Opera Unite could lead to ‘fog computing’ age

Opera Software ASA has embedded a new beta feature in its Opera 10 Web browser that can turn any users’ PC into a fully fledged Web server. But according to one industry observer, if Canadian users catch on, the browser could lead to a slew of legal, regulatory and security challenges.

The Norway-based company launched Opera Unite on Tuesday, calling the application platform a “natural step” in the evolution of the Internet, where online users are no longer at the mercy of server hosting providers. CEO Jon von Tetzchner said the feature would enable every single computer to act as a two-way street on the Web, freely able to share information and services with whoever they want.

“People have been talking about Web 2.0, maybe this is Web 5.0,” he said in a Webcast. “We tend to be a few years ahead of the curve on these things.”

In addition to offering a Web hosting feature, the beta release of Unite also comes with a handful of embedded services, including a file sharing application which allows users to select the files they want to share and the access control rights (private, public or password protected) they wish to set.

Once you choose a name for your PC, Opera will be able to create a custom URL — which will work with any Web browser — to give out to incoming users.

Other embedded services include a media player, a photo sharing application, a chat room and a chalkboard-style social networking tool dubbed “Fridge” which allows users to leave each other notes in real-time.

While users are given the option to run the browser hidden in the background, all of Unite’s Web server and embedded service capabilities will shut down when the Opera browser is closed.

Duncan Stewart, director of research at Deloitte Canada covering technology, media and telecommunications, called Unite a “neat idea” but warned of the network security, piracy and system stability concerns that the concept could bring.

“The ISP world is definitely not ready for this,” he said. “As a matter of fact, under the terms of service that many people have with their ISPs, especially if they’re on broadband, it specifically says, ‘thou shalt not act as thy own server.’”

Just from the topology of the traditional shared broadband network, Unite’s functionality could give many ISPs and broadband providers’ conniption fits, he added. “The network architecture is not currently built to support this.”

In addition to network concerns, Unite could also make piracy and cyber criminal enforcement efforts more difficult, as users move away from third-party hosting services to their own private hosting model, Stewart said.

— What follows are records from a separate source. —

lemma pvMain (cs : List Char) : pvA cs = pvB cs := by
  have H : ∀ n cs, cs.length ≤ n → pvA cs = pvB cs := by
    intro n
    induction n with
    | zero =>
      intro cs hl
      have hnil : cs = [] := List.eq_nil_of_length_eq_zero (by omega)
      subst hnil
      exact pvMain_noNL (by simp)
    | succ n ih =>
      intro cs hcs
      by_cases hnl : '\n' ∈ cs
      · obtain ⟨l0, rest, rfl, hl0⟩ := pvFirstSplit hnl
        have hrest : rest.length ≤ n := by
          simp only [List.length_append, List.length_cons] at hcs
          omega
        by_cases hm0 : pvHasM l0
        · -- A stops before the first line already; B finds a marker inside l0,
          -- and no newline precedes it
          have hA : pvA (l0 ++ '\n' :: rest) = [] := by
            unfold pvA
            rw [pvSplitC_append rest hl0]
            simp [hm0]
          obtain ⟨j, hj⟩ := (pvHasM_iff l0).1 hm0
          have hjlt : j < l0.length := pvOcc_lt_length hj
          have hocc : pvOcc (l0 ++ '\n' :: rest) j := (pvOcc_left rest (by omega)).2 hj
          cases hs : pvQuoteSearch (PySem.Chars.lower (l0 ++ '\n' :: rest)) with
          | none => exact absurd hocc ((pvSearch_eq_none _).1 hs j)
          | some i =>
            obtain ⟨h0, hl, hocci, hmin⟩ := pvSearch_eq_some hs
            have hile : i.toNat ≤ j := by
              by_contra hgt
              exact hmin j (by omega) hocc
            have htake : (l0 ++ '\n' :: rest).take i.toNat = l0.take i.toNat :=
              pvTake_left _ (by omega)
            have hrf : PySem.Chars.rfind ((l0 ++ '\n' :: rest).take i.toNat) ['\n'] = -1 := by
              rw [htake]
              exact pvRfind_not_mem (fun hmem => hl0 (List.mem_of_mem_take hmem))
            have hB : pvB (l0 ++ '\n' :: rest) = [] := by
              rw [pvB_eval hs h0 hl hrf (by omega)]
              simp
            rw [hA, hB]
        · -- first line is clean
          cases hs : pvQuoteSearch (PySem.Chars.lower (l0 ++ '\n' :: rest)) with
          | none =>
            -- no marker anywhere: both sides return everything
            have hno := (pvSearch_eq_none _).1 hs
            have hsrest : pvQuoteSearch (PySem.Chars.lower rest) = none :=
              (pvSearch_eq_none rest).2
                (fun j hj => hno (l0.length + 1 + j) ((pvOcc_shift l0 rest j).2 hj))
            have hArest : pvA rest = rest := by
              rw [ih rest hrest, pvB_none hsrest]
            rw [pvB_none hs]
            unfold pvA
            rw [pvSplitC_append rest hl0]
            rw [List.takeWhile_cons, if_pos (by simp [hm0])]
            cases hTW : (pvSplitC rest).takeWhile (fun l => !pvHasM l) with
            | nil =>
              exfalso
              have hAr : pvA rest = [] := by
                unfold pvA
                rw [hTW, PySem.Chars.join_nil]
              rw [hArest] at hAr
              subst hAr
              rw [show pvSplitC [] = [[]] from rfl] at hTW
              simp [pvHasM_nil] at hTW
            | cons t1 tl =>
              rw [PySem.Chars.join_cons_cons]
              have hjr : PySem.Chars.join ['\n'] (t1 :: tl) = rest := by
                have := hArest
                unfold pvA at this
                rw [hTW] at this
                exact this
              rw [hjr]
              simp
          | some i =>
            obtain ⟨h0, hl, hocci, hmin⟩ := pvSearch_eq_some hs
            have hge : l0.length + 1 ≤ i.toNat := by
              by_contra hlt
              exact hm0 ((pvHasM_iff l0).2 ⟨i.toNat, (pvOcc_left rest (by omega)).1 hocci⟩)
            have hksum : i.toNat = l0.length + 1 + (i.toNat - l0.length - 1) := by omega
            set k := i.toNat - l0.length - 1 with hk
            have hocck : pvOcc rest k := (pvOcc_shift l0 rest k).1 (hksum ▸ hocci)
            have hkmin : ∀ j < k, ¬ pvOcc rest j := fun j hj hocc =>
              hmin (l0.length + 1 + j) (by omega) ((pvOcc_shift l0 rest j).2 hocc)
            have hkle : k ≤ rest.length := by
              have := hl
              simp only [List.length_append, List.length_cons] at this
              omega
            cases hs' : pvQuoteSearch (PySem.Chars.lower rest) with
            | none => exact absurd hocck ((pvSearch_eq_none rest).1 hs' k)
            | some i' =>
              obtain ⟨h0', hl', hocci', hmin'⟩ := pvSearch_eq_some hs'
              have hi'k : i'.toNat = k := by
                rcases lt_trichotomy i'.toNat k with hlt | he | hgt
                · exact absurd hocci' (hkmin _ hlt)
                · exact he
                · exact absurd hocck (hmin' _ hgt)
              have htake : (l0 ++ '\n' :: rest).take i.toNat = l0 ++ '\n' :: rest.take k := by
                rw [hksum]
                exact pvTake_mid _ _ _ _
              by_cases hnlk : '\n' ∈ rest.take k
              · -- a newline precedes the match inside rest: both recurse structurally
                obtain ⟨a, b, hab, hnb⟩ := pvLastSplit hnlk
                have halen : a.length < k := by
                  have := congrArg List.length hab
                  simp only [List.length_take, List.length_append, List.length_cons] at this
                  omega
                have hresta : rest.take a.length = a := by
                  have h1 : (rest.take k).take a.length = a := by
                    rw [hab, pvTake_left (('\n' :: b)) (le_refl _), List.take_of_length_le (le_refl _)]
                  rw [List.take_take, Nat.min_eq_left (by omega)] at h1
                  exact h1
                have hrfk : PySem.Chars.rfind (rest.take i'.toNat) ['\n'] = (a.length : Int) := by
                  rw [hi'k, hab]
                  exact pvRfind_last hnb
                have hBrest : pvB rest = a := by
                  rw [pvB_eval hs' h0' hl' hrfk (by omega)]
                  rw [if_neg (by omega), Int.toNat_natCast, hresta]
                have hrfcs : PySem.Chars.rfind ((l0 ++ '\n' :: rest).take i.toNat) ['\n']
                    = ((l0.length + 1 + a.length : Nat) : Int) := by
                  rw [htake, hab]
                  have hsh : l0 ++ '\n' :: (a ++ '\n' :: b) = (l0 ++ '\n' :: a) ++ '\n' :: b := by
                    simp
                  rw [hsh, pvRfind_last hnb]
                  simp only [List.length_append, List.length_cons]
                  norm_cast
                  omega
                have hBcs : pvB (l0 ++ '\n' :: rest) = l0 ++ '\n' :: a := by
                  rw [pvB_eval hs h0 hl hrfcs (by omega)]
                  rw [if_neg (by omega), Int.toNat_natCast, pvTake_mid, hresta]
                -- A side
                have hrest_decomp : '\n' ∈ rest := List.mem_of_mem_take hnlk
                obtain ⟨l1, rest2, hrq, hl1⟩ := pvFirstSplit hrest_decomp
                have hm1 : ¬ pvHasM l1 = true := by
                  intro hm1
                  obtain ⟨j, hj⟩ := (pvHasM_iff l1).1 hm1
                  have hjlt : j < l1.length := pvOcc_lt_length hj
                  have hl1k : l1.length < k := pvFirstNL_lt hl1 (hrq ▸ hnlk)
                  exact hkmin j (by omega) (hrq ▸ (pvOcc_left rest2 (by omega)).2 hj)
                have hAcs : pvA (l0 ++ '\n' :: rest) = l0 ++ '\n' :: pvA rest := by
                  unfold pvA
                  rw [pvSplitC_append rest hl0]
                  rw [List.takeWhile_cons, if_pos (by simp [hm0])]
                  rw [hrq, pvSplitC_append rest2 hl1]
                  rw [List.takeWhile_cons, if_pos (by simp [hm1])]
                  rw [PySem.Chars.join_cons_cons]
                  simp
                rw [hAcs, ih rest hrest, hBrest, hBcs]
              · -- no newline before the match: A keeps exactly the first line, B cuts at the separator
                have hrfcs : PySem.Chars.rfind ((l0 ++ '\n' :: rest).take i.toNat) ['\n']
                    = (l0.length : Int) := by
                  rw [htake]
                  exact pvRfind_last hnlk
                have hBcs : pvB (l0 ++ '\n' :: rest) = l0 := by
                  rw [pvB_eval hs h0 hl hrfcs (by omega)]
                  rw [if_neg (by omega), Int.toNat_natCast, pvTake_left _ (le_refl _),
                    List.take_of_length_le (le_refl _)]
                have hAcs : pvA (l0 ++ '\n' :: rest) = l0 := by
                  unfold pvA
                  rw [pvSplitC_append rest hl0]
                  rw [List.takeWhile_cons, if_pos (by simp [hm0])]
                  by_cases hnr : '\n' ∈ rest
                  · obtain ⟨l1, rest2, hrq, hl1⟩ := pvFirstSplit hnr
                    have hkle1 : k ≤ l1.length := by
                      by_contra hgt
                      exact hnlk (hrq ▸ pvFirstNL_mem (l1 := l1) (rest2 := rest2) (by omega))
                    have hm1 : pvHasM l1 = true := by
                      apply (pvHasM_iff l1).2
                      refine ⟨k, ?_⟩
                      have := hrq ▸ hocck
                      exact (pvOcc_left rest2 hkle1).1 this
                    rw [hrq, pvSplitC_append rest2 hl1]
                    rw [List.takeWhile_cons, if_neg (by simp [hm1])]
                    exact PySem.Chars.join_singleton _ _
                  · have hm1 : pvHasM rest = true := (pvHasM_iff rest).2 ⟨k, hocck⟩
                    rw [pvSplitC_no_nl hnr]
                    rw [List.takeWhile_cons, if_neg (by simp [hm1])]
                    exact PySem.Chars.join_singleton _ _
                rw [hAcs, hBcs]
      · exact pvMain_noNL hnl
  exact H cs.length cs le_rfl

“If every computer in the world ran Opera Unite instead of going to a cloud that Google, IBM or some hosting provider owns, the new cloud would be every computer in the world,” he said, referring to it as fog computing.

“Instead of it being something white and fluffy that’s 10 miles away and looks like a sheep, it’s this grey, amorphous mass that you’re inside of and you might have some trouble finding your way around. Fog is also something that hides you, and pirates at sea especially like fog to move around undetected.”

As of now, many of these Unite issues will probably fly under the radar in Canada simply because the adoption rate for the browser is incredibly low, said IDC Canada Ltd. senior research analyst Kevin Restivo.

“IT pros are likely going to appreciate the ambitious effort of Opera Unite, but in general, I wouldn’t expect a parade of people to depart from their existing applications and migrate to Opera.”

Opera’s chief development officer Christen Krogh said the company is hoping the development community will help create more Unite services in the coming months. He added that Opera was working on extending the Unite feature to mobile phones, but would not specify any additional details on those plans.